PROBLEM DESCRIPTION:
Only the final stretch of the data is wanted: reproduce the line containing "Bool.not_eq_eq_eq_not, Bool.not_true, beq_iff_eq]" and each line after it, exactly.

[Items listed in a dataset]
-- pv_equiv track=rewrite | github.com/ahmedbloul22/Project-Euler | Palyndrome.py | convenable
-- ===== SOURCE A (Python) =====
-- def convenable(item):
--     numbers = []
--     for b in range(0, 9 + 1):
--         numbers.append(str(b))
--     for c in range(0, 9 + 1):
--         if item.find(numbers[c]) != -1:
--             return False
--     if item != item.lower():
--         return False
--     return True
-- ===== SOURCE B (Python) =====
-- def convenable(item):
--     return all(not c.isdigit() and c == c.lower() for c in item)
-- ===== Notes on version B (the rewrite author's own statement) =====
-- stated objective: simpler
-- what changed: A builds the ten digit strings and scans the whole string once per digit with str.find, then compares the string with its lowercase copy; B is a single pass over the characters, checking each once for being a digit or an uppercase letter.
import Mathlib
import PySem

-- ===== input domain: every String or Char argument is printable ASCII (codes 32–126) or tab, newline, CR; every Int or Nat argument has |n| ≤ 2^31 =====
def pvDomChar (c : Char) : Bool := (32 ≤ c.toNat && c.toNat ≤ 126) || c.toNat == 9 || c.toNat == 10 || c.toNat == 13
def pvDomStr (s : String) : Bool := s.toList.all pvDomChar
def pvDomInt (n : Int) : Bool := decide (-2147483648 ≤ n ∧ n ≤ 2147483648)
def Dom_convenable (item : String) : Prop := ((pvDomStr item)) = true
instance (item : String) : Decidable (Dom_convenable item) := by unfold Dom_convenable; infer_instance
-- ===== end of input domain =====

-- B replaces A's ten whole-string digit scans (one `find` per digit) plus a lowercase copy
-- with a single pass testing each character once; objective: simpler.

-- ===== PORT A =====
def convenable (item : String) : Bool :=
  let numbers : List String :=
    (PySem.List.pyRange 0 10 1).foldl (fun acc b => acc ++ [PySem.Int.toStr b]) []
  if (PySem.List.pyRange 0 10 1).any
      (fun c => PySem.Str.find item ((PySem.List.pyGet? numbers c).getD "") != -1) then
    false
  else if item != PySem.Str.lower item then
    false
  else
    true

-- ===== PORT B =====
def convenable_alt (item : String) : Bool :=
  item.toList.all (fun c => !PySem.Chars.isdigit c && c == PySem.Chars.lowerChar c)

-- ===== PRECONDITION & SPEC =====
def Spec_convenable (item : String) (out : Bool) : Prop := out = convenable_alt item
instance (item : String) (out : Bool) : Decidable (Spec_convenable item out) := by unfold Spec_convenable; infer_instance

-- ===== CLAIM (what is proved, stated in full; the proofs are below) =====
def Claim_equal_convenable : Prop := ∀ (item : String), Dom_convenable item → Spec_convenable item (convenable item)

-- ===== LEMMAS AND PROOFS =====

-- a character satisfies `isdigit` iff it is one of the ten ASCII digit characters
theorem pv_digit_mem (c : Char) : PySem.Chars.isdigit c = true ↔
    c = '0' ∨ c = '1' ∨ c = '2' ∨ c = '3' ∨ c = '4' ∨ c = '5' ∨ c = '6' ∨ c = '7' ∨ c = '8' ∨ c = '9' := by
  have h : ∀ d : Char, c = d ↔ c.toNat = d.toNat := fun d => by
    constructor
    · rintro rfl; rfl
    · intro h; exact Char.ext (UInt32.toNat.inj h)
  simp only [PySem.Chars.isdigit, Bool.and_eq_true, decide_eq_true_eq, Char.le_def,
    UInt32.le_iff_toNat_le, h,
    show ('0').toNat = 48 from rfl, show ('1').toNat = 49 from rfl,
    show ('2').toNat = 50 from rfl, show ('3').toNat = 51 from rfl,
    show ('4').toNat = 52 from rfl, show ('5').toNat = 53 from rfl,
    show ('6').toNat = 54 from rfl, show ('7').toNat = 55 from rfl,
    show ('8').toNat = 56 from rfl, show ('9').toNat = 57 from rfl]
  show 48 ≤ c.toNat ∧ c.toNat ≤ 57 ↔ _
  omega

theorem pv_map_eq_self {α : Type} (f : α → α) (l : List α) : l.map f = l ↔ ∀ a ∈ l, f a = a := by
  induction l with
  | nil => simp
  | cons a l ih => simp [ih]

-- A returns true iff no character is a digit and the string equals its lowercase form
theorem pv_A_iff (item : String) : convenable item = true ↔
    (∀ c ∈ item.toList, PySem.Chars.isdigit c = false) ∧ item = PySem.Str.lower item := by
  have hnum : ([0, 1, 2, 3, 4, 5, 6, 7, 8, 9] : List Int).foldl
      (fun (acc : List String) b => acc ++ [PySem.Int.toStr b]) []
      = ["0", "1", "2", "3", "4", "5", "6", "7", "8", "9"] := by decide
  have hr : PySem.List.pyRange 0 10 1 = [0, 1, 2, 3, 4, 5, 6, 7, 8, 9] := by decide
  have hf : ∀ (s : String) (d : Char), s.toList = [d] →
      ((PySem.Str.find item s != -1) = true ↔ d ∈ item.toList) := by
    intro s d hs
    rw [bne_iff_ne, PySem.Str.find_ne_neg_one_iff, hs]
    exact List.singleton_infix_iff d item.toList
  unfold convenable
  simp only [hr, hnum, List.any_cons, List.any_nil, Bool.or_false,
    show (PySem.List.pyGet? ["0","1","2","3","4","5","6","7","8","9"] (0 : Int)).getD "" = "0" from by decide,
    show (PySem.List.pyGet? ["0","1","2","3","4","5","6","7","8","9"] (1 : Int)).getD "" = "1" from by decide,
    show (PySem.List.pyGet? ["0","1","2","3","4","5","6","7","8","9"] (2 : Int)).getD "" = "2" from by decide,
    show (PySem.List.pyGet? ["0","1","2","3","4","5","6","7","8","9"] (3 : Int)).getD "" = "3" from by decide,
    show (PySem.List.pyGet? ["0","1","2","3","4","5","6","7","8","9"] (4 : Int)).getD "" = "4" from by decide,
    show (PySem.List.pyGet? ["0","1","2","3","4","5","6","7","8","9"] (5 : Int)).getD "" = "5" from by decide,
    show (PySem.List.pyGet? ["0","1","2","3","4","5","6","7","8","9"] (6 : Int)).getD "" = "6" from by decide,
    show (PySem.List.pyGet? ["0","1","2","3","4","5","6","7","8","9"] (7 : Int)).getD "" = "7" from by decide,
    show (PySem.List.pyGet? ["0","1","2","3","4","5","6","7","8","9"] (8 : Int)).getD "" = "8" from by decide,
    show (PySem.List.pyGet? ["0","1","2","3","4","5","6","7","8","9"] (9 : Int)).getD "" = "9" from by decide]
  split_ifs with h1 h2
  · simp only [false_iff]
    rintro ⟨hd, _⟩
    simp only [Bool.or_eq_true] at h1
    rcases h1 with h | h | h | h | h | h | h | h | h | h <;>
      [ (have hm := (hf "0" '0' (by decide)).mp h); (have hm := (hf "1" '1' (by decide)).mp h);
        (have hm := (hf "2" '2' (by decide)).mp h); (have hm := (hf "3" '3' (by decide)).mp h);
        (have hm := (hf "4" '4' (by decide)).mp h); (have hm := (hf "5" '5' (by decide)).mp h);
        (have hm := (hf "6" '6' (by decide)).mp h); (have hm := (hf "7" '7' (by decide)).mp h);
        (have hm := (hf "8" '8' (by decide)).mp h); (have hm := (hf "9" '9' (by decide)).mp h) ] <;>
      exact absurd (hd _ hm) (by decide)
  · simp only [false_iff]
    rintro ⟨_, heq⟩
    rw [bne_iff_ne] at h2
    exact h2 heq
  · simp only [true_iff]
    rw [bne_iff_ne, not_not] at h2
    refine ⟨?_, h2⟩
    intro c hc
    by_contra hdig
    rw [Bool.not_eq_false, pv_digit_mem] at hdig
    apply h1
    simp only [Bool.or_eq_true]
    rcases hdig with rfl | rfl | rfl | rfl | rfl | rfl | rfl | rfl | rfl | rfl
    · exact Or.inl ((hf "0" '0' (by decide)).mpr hc)
    · exact Or.inr (Or.inl ((hf "1" '1' (by decide)).mpr hc))
    · exact Or.inr (Or.inr (Or.inl ((hf "2" '2' (by decide)).mpr hc)))
    · exact Or.inr (Or.inr (Or.inr (Or.inl ((hf "3" '3' (by decide)).mpr hc))))
    · exact Or.inr (Or.inr (Or.inr (Or.inr (Or.inl ((hf "4" '4' (by decide)).mpr hc)))))
    · exact Or.inr (Or.inr (Or.inr (Or.inr (Or.inr (Or.inl ((hf "5" '5' (by decide)).mpr hc))))))
    · exact Or.inr (Or.inr (Or.inr (Or.inr (Or.inr (Or.inr (Or.inl ((hf "6" '6' (by decide)).mpr hc)))))))
    · exact Or.inr (Or.inr (Or.inr (Or.inr (Or.inr (Or.inr (Or.inr (Or.inl ((hf "7" '7' (by decide)).mpr hc))))))))
    · exact Or.inr (Or.inr (Or.inr (Or.inr (Or.inr (Or.inr (Or.inr (Or.inr (Or.inl ((hf "8" '8' (by decide)).mpr hc)))))))))
    · exact Or.inr (Or.inr (Or.inr (Or.inr (Or.inr (Or.inr (Or.inr (Or.inr (Or.inr ((hf "9" '9' (by decide)).mpr hc)))))))))

-- B returns true iff each character is a non-digit, lowercase-fixed character
theorem pv_B_iff (item : String) : convenable_alt item = true ↔
    ∀ c ∈ item.toList, PySem.Chars.isdigit c = false ∧ c = PySem.Chars.lowerChar c := by
  unfold convenable_alt
  simp only [List.all_eq_true, Bool.and_eq_true, Bool.not_eq_eq_eq_not, Bool.not_true, beq_iff_eq]

-- `item == item.lower()` holds iff every character is fixed by lowercasing
theorem pv_lower_iff (item : String) :
    item = PySem.Str.lower item ↔ ∀ c ∈ item.toList, c = PySem.Chars.lowerChar c := by
  have hbridge : (PySem.Str.lower item).toList = item.toList.map PySem.Chars.lowerChar := by
    rw [PySem.Str.toList_lower]; rfl
  rw [String.ext_iff, hbridge, eq_comm, pv_map_eq_self]
  constructor
  · intro h c hc; exact (h c hc).symm
  · intro h c hc; exact (h c hc).symm

theorem pv_main (item : String) : convenable item = convenable_alt item := by
  rw [Bool.eq_iff_iff, pv_A_iff, pv_B_iff, pv_lower_iff]
  constructor
  · rintro ⟨h1, h2⟩; exact fun c hc => ⟨h1 c hc, h2 c hc⟩
  · intro h; exact ⟨fun c hc => (h c hc).1, fun c hc => (h c hc).2⟩

-- ===== VERDICT (by name: the statement is the Claim_ definition above) =====
theorem convenable_spec : Claim_equal_convenable := by
  intro item _
  unfold Spec_convenable
  exact pv_main item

SOLUTION TO THIS PROBLEM:
  simp only [List.all_eq_true, Bool.and_eq_true, Bool.not_eq_eq_eq_not, Bool.not_true, beq_iff_eq]

-- `item == item.lower()` holds iff every character is fixed by lowercasing
theorem pv_lower_iff (item : String) :
    item = PySem.Str.lower item ↔ ∀ c ∈ item.toList, c = PySem.Chars.lowerChar c := by
  have hbridge : (PySem.Str.lower item).toList = item.toList.map PySem.Chars.lowerChar := by
    rw [PySem.Str.toList_lower]; rfl
  rw [String.ext_iff, hbridge, eq_comm, pv_map_eq_self]
  constructor
  · intro h c hc; exact (h c hc).symm
  · intro h c hc; exact (h c hc).symm

theorem pv_main (item : String) : convenable item = convenable_alt item := by
  rw [Bool.eq_iff_iff, pv_A_iff, pv_B_iff, pv_lower_iff]
  constructor
  · rintro ⟨h1, h2⟩; exact fun c hc => ⟨h1 c hc, h2 c hc⟩
  · intro h; exact ⟨fun c hc => (h c hc).1, fun c hc => (h c hc).2⟩

-- ===== VERDICT (by name: the statement is the Claim_ definition above) =====
theorem convenable_spec : Claim_equal_convenable := by
  intro item _
  unfold Spec_convenable
  exact pv_main item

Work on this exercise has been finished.